The March 2026 dot plot’s median projection points to one 25-basis-point cut in 2026 and one more in 2027, ending 2027 at 3.125%. Translated to mortgage rates, that path implies 30-year rates likely staying in the 6.0%–6.5% range through the rest of 2026, with potential to drift toward the high 5s in 2027 if inflation cooperates. The CME FedWatch tool is pricing somewhat fewer cuts than the dot plot, which would mean less downward pressure on mortgage rates.
Should I wait for lower mortgage rates before buying?
Based on current Fed projections and the inflation outlook, meaningful rate relief is unlikely before late 2026 at the earliest, and home prices in most markets continue to rise. Waiting for both lower rates and lower prices may mean waiting through 2027 or beyond — and home prices may be higher then even if rates are lower. The traditional wisdom applies: marry the house, date the rate. Buy when you find the right home and refinance later if rates fall meaningfully.
Should I refinance my mortgage now?
A refinance generally makes sense when the new rate is at least 75–100 basis points below your current rate, you plan to stay in the home long enough to recoup closing costs (typically 2–4 years), and the monthly savings are meaningful relative to those costs.
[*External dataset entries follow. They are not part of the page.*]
-- pv_equiv track=rewrite | github.com/microsoft/CameraTraps | benchmark/model_eval_utils.py | is_gt_seq_non_empty
-- ===== SOURCE A (Python) =====
-- def is_gt_seq_non_empty(annotations, empty_category_id):
--     """
--     True if there are animals etc, False if empty.
--     """
--     category_on_images = set()
--     for a in annotations:
--         category_on_images.add(a['category_id'])
--     if len(category_on_images) > 1:
--         return True
--     elif len(category_on_images) == 1:
--         only_cat = list(category_on_images)[0]
--         if only_cat == empty_category_id:
--             return False
--         else:
--             return True
--     else:
--         raise Exception('No category information in annotation entry.')
-- ===== SOURCE B (Python) =====
-- def is_gt_seq_non_empty(annotations, empty_category_id):
--     """
--     True if there are animals etc, False if empty.
--     """
--     cats = [a['category_id'] for a in annotations]
--     if not cats:
--         raise Exception('No category information in annotation entry.')
--     return any(c != empty_category_id for c in cats)
-- ===== Notes on version B (the rewrite author's own statement) =====
-- stated objective: simpler
-- what changed: Replaces the distinct-category set and the three-way cardinality branching with a single existence test any(c != empty_category_id) over the list of category ids.
import Mathlib
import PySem

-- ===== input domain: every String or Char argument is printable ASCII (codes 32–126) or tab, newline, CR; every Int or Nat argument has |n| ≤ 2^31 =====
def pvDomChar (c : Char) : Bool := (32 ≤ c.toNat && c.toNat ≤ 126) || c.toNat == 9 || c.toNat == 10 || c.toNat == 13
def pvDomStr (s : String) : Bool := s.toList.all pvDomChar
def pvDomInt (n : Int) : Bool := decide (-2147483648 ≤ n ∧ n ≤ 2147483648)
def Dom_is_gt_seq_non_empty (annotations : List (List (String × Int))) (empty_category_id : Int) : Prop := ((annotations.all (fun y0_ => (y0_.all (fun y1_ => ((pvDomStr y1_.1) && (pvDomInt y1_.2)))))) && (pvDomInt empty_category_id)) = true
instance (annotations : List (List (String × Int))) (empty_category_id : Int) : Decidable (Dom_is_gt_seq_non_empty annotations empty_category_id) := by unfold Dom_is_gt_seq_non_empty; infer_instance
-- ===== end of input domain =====

-- B replaces A's distinct-category set and three-way cardinality branching with a single
-- existence test over the list of category ids (objective: simpler).


-- ===== PORT A =====
-- the 'for a in annotations: category_on_images.add(a['category_id'])' loop; none = KeyError
def pvACatLoop : List (List (String × Int)) → PySem.Set Int → Option (PySem.Set Int)
  | [], s => some s
  | a :: rest, s =>
    match (PySem.Dict.mk a).get? "category_id" with
    | none => none
    | some c => pvACatLoop rest (PySem.Set.add s c)

def is_gt_seq_non_empty (annotations : List (List (String × Int))) (empty_category_id : Int) : Bool :=
  match pvACatLoop annotations PySem.Set.empty with
  | none => false   -- KeyError; outside Pre_
  | some category_on_images =>
    if 1 < category_on_images.length then true
    else if category_on_images.length = 1 then
      match category_on_images with
      | only_cat :: _ => if only_cat = empty_category_id then false else true
      | [] => false   -- unreachable (length = 1)
    else false        -- raise Exception(...); outside Pre_

-- ===== PORT B =====
def is_gt_seq_non_empty_alt (annotations : List (List (String × Int))) (empty_category_id : Int) : Bool :=
  match annotations.mapM (fun a => (PySem.Dict.mk a).get? "category_id") with
  | none => false   -- KeyError in the comprehension; outside Pre_
  | some cats =>
    if cats.isEmpty then false   -- raise Exception(...); outside Pre_
    else cats.any (fun c => decide (c ≠ empty_category_id))

-- ===== PRECONDITION & SPEC =====
-- Pre_ excludes exactly the inputs where A raises: an empty annotations list (the explicit
-- Exception) and any annotation dict missing the 'category_id' key (KeyError).
def Pre_is_gt_seq_non_empty (annotations : List (List (String × Int))) (empty_category_id : Int) : Prop :=
  annotations ≠ [] ∧ ∀ a ∈ annotations, "category_id" ∈ a.map Prod.fst
instance (annotations : List (List (String × Int))) (empty_category_id : Int) : Decidable (Pre_is_gt_seq_non_empty annotations empty_category_id) := by unfold Pre_is_gt_seq_non_empty; infer_instance

def pvWitness_is_gt_seq_non_empty : (List (List (String × Int))) × Int :=
  ([[("category_id", 3)], [("category_id", 0)]], 0)

def Spec_is_gt_seq_non_empty (annotations : List (List (String × Int))) (empty_category_id : Int) (out : Bool) : Prop := out = is_gt_seq_non_empty_alt annotations empty_category_id
instance (annotations : List (List (String × Int))) (empty_category_id : Int) (out : Bool) : Decidable (Spec_is_gt_seq_non_empty annotations empty_category_id out) := by unfold Spec_is_gt_seq_non_empty; infer_instance

-- ===== CLAIM (what is proved, stated in full; the proofs are below) =====
def Claim_equal_is_gt_seq_non_empty : Prop := ∀ (annotations : List (List (String × Int))) (empty_category_id : Int), Dom_is_gt_seq_non_empty annotations empty_category_id → Pre_is_gt_seq_non_empty annotations empty_category_id → Spec_is_gt_seq_non_empty annotations empty_category_id (is_gt_seq_non_empty annotations empty_category_id)

-- ===== LEMMAS AND PROOFS =====

-- a key present in the association list makes the dict lookup succeed
lemma get?_mk_isSome (a : List (String × Int)) (h : "category_id" ∈ a.map Prod.fst) :
    ∃ c, (PySem.Dict.mk a).get? "category_id" = some c := by
  induction a with
  | nil => simp at h
  | cons p rest ih =>
    rw [PySem.Dict.get?_mk_cons]
    by_cases hp : p.1 = "category_id"
    · exact ⟨p.2, by simp [hp]⟩
    · simp only [List.map_cons, List.mem_cons] at h
      rcases h with h | h
      · exact absurd h.symm hp
      · simpa [beq_iff_eq, hp] using ih h

-- both loops succeed under Pre_ and are related: A's set is B's list folded with Set.add
lemma loops_eq (ann : List (List (String × Int))) (s : PySem.Set Int)
    (h : ∀ a ∈ ann, "category_id" ∈ a.map Prod.fst) :
    ∃ cs, ann.mapM (fun a => (PySem.Dict.mk a).get? "category_id") = some cs ∧
          pvACatLoop ann s = some (cs.foldl PySem.Set.add s) ∧
          cs.length = ann.length := by
  induction ann generalizing s with
  | nil => exact ⟨[], rfl, rfl, rfl⟩
  | cons a rest ih =>
    obtain ⟨c, hc⟩ := get?_mk_isSome a (h a (by simp))
    obtain ⟨cs, h1, h2, h3⟩ := ih (PySem.Set.add s c) (fun x hx => h x (by simp [hx]))
    exact ⟨c :: cs, by simp [List.mapM_cons, hc, h1], by simp [pvACatLoop, hc, h2],
      by simp [h3]⟩

-- if every element of a nonempty list equals c0, 'any (· ≠ e)' is 'c0 ≠ e'
lemma any_of_all_eq (cs : List Int) (c0 e : Int) (hne : cs ≠ [])
    (hall : ∀ c ∈ cs, c = c0) :
    cs.any (fun c => decide (c ≠ e)) = decide (c0 ≠ e) := by
  induction cs with
  | nil => exact absurd rfl hne
  | cons x xs ih =>
    rw [List.any_cons, hall x (by simp)]
    cases xs with
    | nil => simp
    | cons y ys =>
      rw [ih (by simp) (fun c hc => hall c (by simp [hc]))]
      exact Bool.or_self _

-- ===== VERDICT =====
theorem is_gt_seq_non_empty_spec : Claim_equal_is_gt_seq_non_empty := by
  intro ann e _ hpre
  unfold Spec_is_gt_seq_non_empty
  obtain ⟨hne, hkeys⟩ := hpre
  obtain ⟨cs, h1, h2, h3⟩ := loops_eq ann PySem.Set.empty hkeys
  have hcsne : cs ≠ [] := by
    intro h; apply hne
    cases ann with
    | nil => rfl
    | cons a r => simp [h] at h3
  unfold is_gt_seq_non_empty is_gt_seq_non_empty_alt
  rw [h1, h2]
  have hfold : cs.foldl PySem.Set.add PySem.Set.empty = PySem.Set.ofList cs := by
    rw [PySem.Set.ofList_eq_foldl]; rfl
  rw [hfold]
  have hmem : ∀ x, x ∈ PySem.Set.ofList cs ↔ x ∈ cs :=
    fun x => PySem.Set.mem_ofList cs x
  have hemp : cs.isEmpty = false := by simp [hcsne]
  simp only [hemp, Bool.false_eq_true, if_false]
  rcases hs : PySem.Set.ofList cs with _ | ⟨c0, srest⟩
  · -- empty set but cs nonempty: impossible
    exfalso
    cases cs with
    | nil => exact hcsne rfl
    | cons x xs => have := (hmem x).2 (by simp); rw [hs] at this; simp at this
  · rcases srest with _ | ⟨c1, srest2⟩
    · -- exactly one distinct category c0
      rw [if_neg (by simp), if_pos (by simp)]
      have hall : ∀ c ∈ cs, c = c0 := by
        intro c hc
        have := (hmem c).2 hc
        rw [hs] at this; simpa using this
      rw [any_of_all_eq cs c0 e hcsne hall]
      by_cases h0 : c0 = e <;> simp [h0]
    · -- at least two distinct categories: some one differs from e
      rw [if_pos (by simp)]
      have hnodup : (PySem.Set.ofList cs).Nodup := PySem.Set.nodup_ofList cs
      rw [hs] at hnodup
      have hne01 : c0 ≠ c1 := by
        intro h; rw [h] at hnodup; simp at hnodup
      have h0 : c0 ∈ cs := (hmem c0).1 (by rw [hs]; simp)
      have h1' : c1 ∈ cs := (hmem c1).1 (by rw [hs]; simp)
      symm
      rw [List.any_eq_true]
      by_cases hc0 : c0 = e
      · exact ⟨c1, h1', by simp [hc0 ▸ hne01.symm]⟩
      · exact ⟨c0, h0, by simp [hc0]⟩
For homeowners with mortgages above 7% from 2023, today’s rates around 6.23% may meet that threshold. For anyone with a sub-5% mortgage from before 2022, refinancing is not likely to make sense in 2026 unless rates drop far more than the dot plot projects.
What is the MBR Housing Affordability Index?
The MBR Housing Affordability Index combines current 30-year mortgage rates, median home prices, and median household income into a single index value showing how affordable housing is. A reading of 100 means a household earning the median income has exactly enough to qualify for a median-priced home; readings above 100 indicate housing is more affordable, and readings below 100 indicate it is less affordable. The index is published nationally and by state, with state-level readings revealing the wide affordability gap between Southern and Midwestern states (typically the most affordable) and West Coast and Northeast states (typically the least affordable).